Saved entries
____________

-- pv_equiv track=rewrite | github.com/EdoardoBilancia/CODE_HPC | support_scripts/MLfunctions.py | features_extractor_with_pasts_names
-- ===== SOURCE A (Python) =====
-- def features_extractor_with_pasts_names(points_back):
--     names = ["mean","power","max_t","min_t","max_val","min_val","skew","kurt","RMS","var","mean_slope","power_slope","max_t_slope","min_t_slope","max_val_slope","min_val_slope","skew_slope","kurt_slope","RMS_slope","var_slope"]
--     for i in range(points_back):
--         names.append(f"mean_past_{i}")
--     for i in range(points_back):
--         names.append(f"power_past_{i}")
--     for i in range(points_back):
--         names.append(f"max_t_past_{i}")
--     for i in range(points_back):
--         names.append(f"min_t_past_{i}")
--     for i in range(points_back):
--         names.append(f"max_val_past_{i}")
--     for i in range(points_back):
--         names.append(f"min_val_past_{i}")
--     for i in range(points_back):
--         names.append(f"skew_past_{i}")
--     for i in range(points_back):
--         names.append(f"kurt_past_{i}")
--     for i in range(points_back):
--         names.append(f"RMS_past_{i}")
--     for i in range(points_back):
--         names.append(f"var_past_{i}")
--     for i in range(points_back):
--         names.append(f"mean_slope_past_{i}")
--     for i in range(points_back):
--         names.append(f"power_slope_past_{i}")
--     for i in range(points_back):
--         names.append(f"max_t_slope_past_{i}")
--     for i in range(points_back):
--         names.append(f"min_t_slope_past_{i}")
--     for i in range(points_back):
--         names.append(f"max_val_slope_past_{i}")
--     for i in range(points_back):
--         names.append(f"min_val_slope_past_{i}")
--     for i in range(points_back):
--         names.append(f"skew_slope_past_{i}")
--     for i in range(points_back):
--         names.append(f"kurt_slope_past_{i}")
--     for i in range(points_back):
--         names.append(f"RMS_slope_past_{i}")
--     for i in range(points_back):
--         names.append(f"var_slope_past_{i}")
--     return names
-- ===== SOURCE B (Python) =====
-- FEATURES = ["mean","power","max_t","min_t","max_val","min_val","skew","kurt","RMS","var",
--             "mean_slope","power_slope","max_t_slope","min_t_slope","max_val_slope",
--             "min_val_slope","skew_slope","kurt_slope","RMS_slope","var_slope"]
--
-- def features_extractor_with_pasts_names(points_back):
--     # one flat loop; feature and offset recovered arithmetically from the flat index
--     return FEATURES + [f"{FEATURES[k // points_back]}_past_{k % points_back}"
--                        for k in range(20 * points_back)]
-- ===== Notes on version B (the rewrite author's own statement) =====
-- stated objective: alternative
-- what changed: Replaces twenty separate per-feature append loops with a single flat loop over range(20*points_back) that recovers the feature and the past offset arithmetically via k // points_back and k % points_back from a feature table.
import Mathlib
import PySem

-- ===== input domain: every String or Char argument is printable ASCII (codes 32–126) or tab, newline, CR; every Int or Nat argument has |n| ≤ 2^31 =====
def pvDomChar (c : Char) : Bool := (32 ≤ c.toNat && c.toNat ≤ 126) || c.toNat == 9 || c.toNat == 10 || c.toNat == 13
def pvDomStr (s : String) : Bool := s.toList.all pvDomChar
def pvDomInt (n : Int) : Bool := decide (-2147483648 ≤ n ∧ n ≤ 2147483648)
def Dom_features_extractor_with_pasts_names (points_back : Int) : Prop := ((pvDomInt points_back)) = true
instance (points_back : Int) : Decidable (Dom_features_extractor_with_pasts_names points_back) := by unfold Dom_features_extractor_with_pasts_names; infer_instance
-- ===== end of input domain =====

-- B replaces A's twenty per-feature append loops by ONE flat loop over range(20*points_back),
-- recovering feature and offset arithmetically (k // points_back, k % points_back); objective: alternative.

-- ===== PORT A =====
def features_extractor_with_pasts_names (points_back : Int) : List String :=
  let names := ["mean","power","max_t","min_t","max_val","min_val","skew","kurt","RMS","var","mean_slope","power_slope","max_t_slope","min_t_slope","max_val_slope","min_val_slope","skew_slope","kurt_slope","RMS_slope","var_slope"]
  let names := (PySem.List.pyRange 0 points_back 1).foldl (fun acc i => acc ++ ["mean_past_" ++ PySem.Int.toStr i]) names
  let names := (PySem.List.pyRange 0 points_back 1).foldl (fun acc i => acc ++ ["power_past_" ++ PySem.Int.toStr i]) names
  let names := (PySem.List.pyRange 0 points_back 1).foldl (fun acc i => acc ++ ["max_t_past_" ++ PySem.Int.toStr i]) names
  let names := (PySem.List.pyRange 0 points_back 1).foldl (fun acc i => acc ++ ["min_t_past_" ++ PySem.Int.toStr i]) names
  let names := (PySem.List.pyRange 0 points_back 1).foldl (fun acc i => acc ++ ["max_val_past_" ++ PySem.Int.toStr i]) names
  let names := (PySem.List.pyRange 0 points_back 1).foldl (fun acc i => acc ++ ["min_val_past_" ++ PySem.Int.toStr i]) names
  let names := (PySem.List.pyRange 0 points_back 1).foldl (fun acc i => acc ++ ["skew_past_" ++ PySem.Int.toStr i]) names
  let names := (PySem.List.pyRange 0 points_back 1).foldl (fun acc i => acc ++ ["kurt_past_" ++ PySem.Int.toStr i]) names
  let names := (PySem.List.pyRange 0 points_back 1).foldl (fun acc i => acc ++ ["RMS_past_" ++ PySem.Int.toStr i]) names
  let names := (PySem.List.pyRange 0 points_back 1).foldl (fun acc i => acc ++ ["var_past_" ++ PySem.Int.toStr i]) names
  let names := (PySem.List.pyRange 0 points_back 1).foldl (fun acc i => acc ++ ["mean_slope_past_" ++ PySem.Int.toStr i]) names
  let names := (PySem.List.pyRange 0 points_back 1).foldl (fun acc i => acc ++ ["power_slope_past_" ++ PySem.Int.toStr i]) names
  let names := (PySem.List.pyRange 0 points_back 1).foldl (fun acc i => acc ++ ["max_t_slope_past_" ++ PySem.Int.toStr i]) names
  let names := (PySem.List.pyRange 0 points_back 1).foldl (fun acc i => acc ++ ["min_t_slope_past_" ++ PySem.Int.toStr i]) names
  let names := (PySem.List.pyRange 0 points_back 1).foldl (fun acc i => acc ++ ["max_val_slope_past_" ++ PySem.Int.toStr i]) names
  let names := (PySem.List.pyRange 0 points_back 1).foldl (fun acc i => acc ++ ["min_val_slope_past_" ++ PySem.Int.toStr i]) names
  let names := (PySem.List.pyRange 0 points_back 1).foldl (fun acc i => acc ++ ["skew_slope_past_" ++ PySem.Int.toStr i]) names
  let names := (PySem.List.pyRange 0 points_back 1).foldl (fun acc i => acc ++ ["kurt_slope_past_" ++ PySem.Int.toStr i]) names
  let names := (PySem.List.pyRange 0 points_back 1).foldl (fun acc i => acc ++ ["RMS_slope_past_" ++ PySem.Int.toStr i]) names
  let names := (PySem.List.pyRange 0 points_back 1).foldl (fun acc i => acc ++ ["var_slope_past_" ++ PySem.Int.toStr i]) names
  names

-- ===== PORT B =====
def pvFEATURES : List String := ["mean","power","max_t","min_t","max_val","min_val","skew","kurt","RMS","var","mean_slope","power_slope","max_t_slope","min_t_slope","max_val_slope","min_val_slope","skew_slope","kurt_slope","RMS_slope","var_slope"]

-- FEATURES[k // points_back] is always in range (0 ≤ k//pb < 20 whenever the loop runs), so the
-- total indexing form pyGetD is exact here.
def features_extractor_with_pasts_names_alt (points_back : Int) : List String :=
  pvFEATURES ++ (PySem.List.pyRange 0 (20 * points_back) 1).map (fun k =>
    PySem.List.pyGetD pvFEATURES (PySem.Int.floordiv k points_back) "" ++ "_past_" ++
      PySem.Int.toStr (PySem.Int.mod k points_back))

-- ===== PRECONDITION & SPEC =====
def Spec_features_extractor_with_pasts_names (points_back : Int) (out : List String) : Prop := out = features_extractor_with_pasts_names_alt points_back
instance (points_back : Int) (out : List String) : Decidable (Spec_features_extractor_with_pasts_names points_back out) := by unfold Spec_features_extractor_with_pasts_names; infer_instance

-- ===== CLAIM (what is proved, stated in full; the proofs are below) =====
def Claim_equal_features_extractor_with_pasts_names : Prop := ∀ (points_back : Int), Dom_features_extractor_with_pasts_names points_back → Spec_features_extractor_with_pasts_names points_back (features_extractor_with_pasts_names points_back)

-- ===== LEMMAS AND PROOFS =====

-- flat index decomposition: one loop of fs.length * n steps, reading fs.getD (k/n) and k%n,
-- equals the nested iteration (feature-major).
theorem pv_flat_eq_flatMap (h : String → Nat → String) :
    ∀ (fs : List String) (n : Nat), 0 < n →
      (List.range (fs.length * n)).map (fun k => h (fs.getD (k / n) "") (k % n))
        = fs.flatMap (fun f => (List.range n).map (fun i => h f i)) := by
  intro fs
  induction fs with
  | nil => intro n hn; simp
  | cons f t ih =>
    intro n hn
    have hlen : (f :: t).length * n = n + t.length * n := by
      simp [List.length_cons, Nat.succ_mul, Nat.add_comm]
    rw [hlen, List.range_add, List.map_append, List.map_map]
    congr 1
    · apply List.map_congr_left
      intro k hk
      have hk' : k < n := List.mem_range.mp hk
      simp [Nat.div_eq_of_lt hk', Nat.mod_eq_of_lt hk']
    · have : ((fun k => h ((f :: t).getD (k / n) "") (k % n)) ∘ fun x => n + x)
          = fun k => h (t.getD (k / n) "") (k % n) := by
        funext k
        have hdiv : (n + k) / n = k / n + 1 := by
          rw [Nat.add_comm, Nat.add_div_right _ hn]
        have hmod : (n + k) % n = k % n := Nat.add_mod_left n k
        simp [Function.comp, hdiv, hmod]
      rw [this, ih n hn, List.flatMap_def]

-- ===== VERDICT (by name: the statement is the Claim_ definition above) =====
theorem features_extractor_with_pasts_names_spec : Claim_equal_features_extractor_with_pasts_names := by
  intro pb _
  unfold Spec_features_extractor_with_pasts_names features_extractor_with_pasts_names features_extractor_with_pasts_names_alt
  rcases (by omega : pb ≤ 0 ∨ 0 < pb) with hpb | hpb
  · rw [PySem.List.pyRange_one_eq_nil hpb, PySem.List.pyRange_one_eq_nil (by omega : (20:Int) * pb ≤ 0)]
    simp [pvFEATURES]
  · obtain ⟨n, hn⟩ : ∃ n : ℕ, pb = (n : Int) := ⟨pb.toNat, by omega⟩
    have hnpos : 0 < n := by omega
    subst hn
    have h20 : ((20 : Int) * n - 0).toNat = 20 * n := by omega
    have h1 : ((n : Int) - 0).toNat = n := by omega
    simp only [PySem.List.foldl_append_singleton_eq_map, PySem.List.pyRange_one, h20, h1,
      List.map_map, List.append_assoc]
    congr 1
    have hmapped :
        (List.range (20 * n)).map
          ((fun k => PySem.List.pyGetD pvFEATURES (PySem.Int.floordiv k (n : Int)) "" ++ "_past_" ++
              PySem.Int.toStr (PySem.Int.mod k (n : Int))) ∘ fun k : ℕ => (0 : Int) + (k : Int))
          = (List.range (20 * n)).map
              (fun k => (fun f i => f ++ "_past_" ++ PySem.Int.toStr ((i : Nat) : Int))
                 (pvFEATURES.getD (k / n) "") (k % n)) := by
      apply List.map_congr_left
      intro k _
      simp only [Function.comp_apply, zero_add, PySem.Int.floordiv_natCast,
        PySem.Int.mod_natCast, PySem.List.pyGetD_natCast]
    have hflat := pv_flat_eq_flatMap (fun f i => f ++ "_past_" ++ PySem.Int.toStr ((i : Nat) : Int))
      pvFEATURES n hnpos
    have hlenF : pvFEATURES.length = 20 := by decide
    rw [hmapped]
    rw [hlenF] at hflat
    rw [hflat]
    simp [pvFEATURES, Function.comp_def]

____________

- **ACTIVITY**
Once you reach the line with "PySem.Int.toStr (PySem.Int.mod k points_back))" in the data above, copy it and every line after it exactly, up to and including the line with "(List.range (fs.length *".

- **WORKED SOLUTION**
      PySem.Int.toStr (PySem.Int.mod k points_back))

-- ===== PRECONDITION & SPEC =====
def Spec_features_extractor_with_pasts_names (points_back : Int) (out : List String) : Prop := out = features_extractor_with_pasts_names_alt points_back
instance (points_back : Int) (out : List String) : Decidable (Spec_features_extractor_with_pasts_names points_back out) := by unfold Spec_features_extractor_with_pasts_names; infer_instance

-- ===== CLAIM (what is proved, stated in full; the proofs are below) =====
def Claim_equal_features_extractor_with_pasts_names : Prop := ∀ (points_back : Int), Dom_features_extractor_with_pasts_names points_back → Spec_features_extractor_with_pasts_names points_back (features_extractor_with_pasts_names points_back)

-- ===== LEMMAS AND PROOFS =====

-- flat index decomposition: one loop of fs.length * n steps, reading fs.getD (k/n) and k%n,
-- equals the nested iteration (feature-major).
theorem pv_flat_eq_flatMap (h : String → Nat → String) :
    ∀ (fs : List String) (n : Nat), 0 < n →
      (List.range (fs.length * n)).map (fun k => h (fs.getD (k / n) "") (k % n))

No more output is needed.